There were 67 households, of which 28.4% had children under the age of 18 living with them, 44.8% were married couples living together, 13.4% had a female householder with no husband present, 9.0% had a male householder with no wife present, and 32.8% were non-families. 28.4% of all households were made up of individuals, and 12% had someone living alone who was 65 years of age or older. The average household size was 2.55 and the average family size was 3.13.
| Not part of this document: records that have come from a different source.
-- pv_equiv track=rewrite | github.com/lxucs/woam | span_util.py | remove_overlap_batch
-- ===== SOURCE A (Python) =====
-- def remove_overlap_batch(candidate_starts, candidate_ends, selected_starts, selected_ends, allow_nested=False):
--     """ Remove overlap candidates against selected spans (>=); assuming no overlapping in selected. """
--     if not candidate_starts or not selected_starts:
--         return candidate_starts, candidate_ends
--
--     selected_token_idx = set()  # For any overlap
--     start_to_max_end, end_to_min_start = {}, {}  # For cross-overlap
--     toki2selectedi = [-1] * (max(max(candidate_ends), max(selected_ends)) + 1)  # For cross-overlap
--     for selected_i, (i_s, i_e) in enumerate(zip(selected_starts, selected_ends)):
--         if allow_nested:
--             max_end = start_to_max_end.get(i_s, -1)
--             if i_e > max_end:
--                 start_to_max_end[i_s] = i_e
--             min_start = end_to_min_start.get(i_e, -1)
--             if min_start == -1 or i_s < min_start:
--                 end_to_min_start[i_e] = i_s
--             for tok_i in range(i_s, i_e + 1):
--                 assert toki2selectedi[tok_i] == -1, 'Initial seeds have overlaps'
--                 toki2selectedi[tok_i] = selected_i
--         else:
--             selected_token_idx.update(range(i_s, i_e + 1))
--
--     filtered_starts, filtered_ends = [], []
--     for i_s, i_e in zip(candidate_starts, candidate_ends):
--         if allow_nested:
--             if start_to_max_end.get(i_s, -1) == i_e and end_to_min_start.get(i_e, -1) == i_s:  # Allow exact
--                 pass
--             cross_overlap = False
--             for tok_i in range(i_s, i_e + 1):
--                 max_end = start_to_max_end.get(tok_i, -1)
--                 if tok_i > i_s and max_end > i_e:
--                     cross_overlap = True
--                     break
--                 min_start = end_to_min_start.get(tok_i, -1)
--                 if tok_i < i_e and 0 <= min_start < i_s:
--                     cross_overlap = True
--                     break
--             if not cross_overlap:
--                 # Do not allow candidate < selected
--                 unique_selected_i = set(toki2selectedi[i_s: i_e + 1])
--                 if len(unique_selected_i) == 1 and toki2selectedi[i_s] != -1:
--                     if (i_s > 0 and toki2selectedi[i_s - 1] == toki2selectedi[i_s]) or \
--                             (i_e < len(toki2selectedi) - 1 and toki2selectedi[i_e + 1] == toki2selectedi[i_e]):
--                         cross_overlap = True
--             if not cross_overlap:
--                 filtered_starts.append(i_s)
--                 filtered_ends.append(i_e)
--         else:
--             overlap = False
--             for tok_i in range(i_s, i_e + 1):
--                 if tok_i in selected_token_idx:
--                     overlap = True
--                     break
--             if not overlap:
--                 filtered_starts.append(i_s)
--                 filtered_ends.append(i_e)
--
--     return filtered_starts, filtered_ends
-- ===== SOURCE B (Python) =====
-- def remove_overlap_batch(candidate_starts, candidate_ends, selected_starts, selected_ends, allow_nested=False):
--     """ Remove overlap candidates against selected spans by direct interval arithmetic. """
--     if not candidate_starts or not selected_starts:
--         return candidate_starts, candidate_ends
--
--     selected = list(zip(selected_starts, selected_ends))
--     filtered_starts, filtered_ends = [], []
--     for c_s, c_e in zip(candidate_starts, candidate_ends):
--         if allow_nested:
--             drop = any(c_s < s <= c_e < e for s, e in selected) or \
--                    any(s < c_s <= e < c_e for s, e in selected) or \
--                    any(s <= c_s <= c_e <= e and (s < c_s or c_e < e) for s, e in selected)
--         else:
--             drop = any(s <= c_e and c_s <= e and s <= e and c_s <= c_e for s, e in selected)
--         if not drop:
--             filtered_starts.append(c_s)
--             filtered_ends.append(c_e)
--     return filtered_starts, filtered_ends
-- ===== Notes on version B (the rewrite author's own statement) =====
-- stated objective: alternative
-- what changed: B replaces A's precomputed token-level structures (a covered-token set, start->max-end / end->min-start dicts and a token->selected-index array scanned per token of each candidate) by direct interval arithmetic: each candidate is compared against each selected span with O(1) closed-form overlap/cross-overlap/proper-nesting tests, so no per-token loops and no auxiliary structures exist.
-- outside the precondition, e.g. on remove_overlap_batch([-3, -4], [-2, 3], [0], [6], True): A returns ([], []), B returns ([-3], [-2])
import Mathlib
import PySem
The median age in the village was 36.6 years. 25.1% of residents were under the age of 18; 10.5% were between the ages of 18 and 24; 19.2% were from 25 to 44; 26.8% were from 45 to 64; and 18.1% were 65 years of age or older. The gender makeup of the village was 55.6% male and 44.4% female.

===2000 census===
As of the census of 2000, there were 217 people, 83 households, and 60 families residing in the village. The population density was 1,372.8 PD/sqmi. There were 94 housing units at an average density of 594.6 /sqmi. The racial makeup of the village was 99.54% White, and 0.46% from two or more races. Hispanic or Latino of any race were 0.46% of the population.

There were 83 households, out of which 37.3% had children under the age of 18 living with them, 60.2% were married couples living together, 6.0% had a female householder with no husband present, and 27.7% were non-families. 26.5% of all households were made up of individuals, and 9.6% had someone living alone who was 65 years of age or older. The average household size was 2.61 and the average family size was 3.13.

In the village, the population was spread out, with 31.8% under the age of 18, 5.1% from 18 to 24, 26.3% from 25 to 44, 18.9% from 45 to 64, and 18.0% who were 65 years of age or older. The median age was 36 years. For every 100 females, there were 110.7 males. For every 100 females age 18 and over, there were 102.7 males.

As of 2000 the median income for a household in the village was $33,125, and the median income for a family was $36,875. Males had a median income of $34,375 versus $20,833 for females. The per capita income for the village was $12,461. None of the families and 2.8% of the population were living below the poverty line, including no under eighteens and 4.0% of those over 64.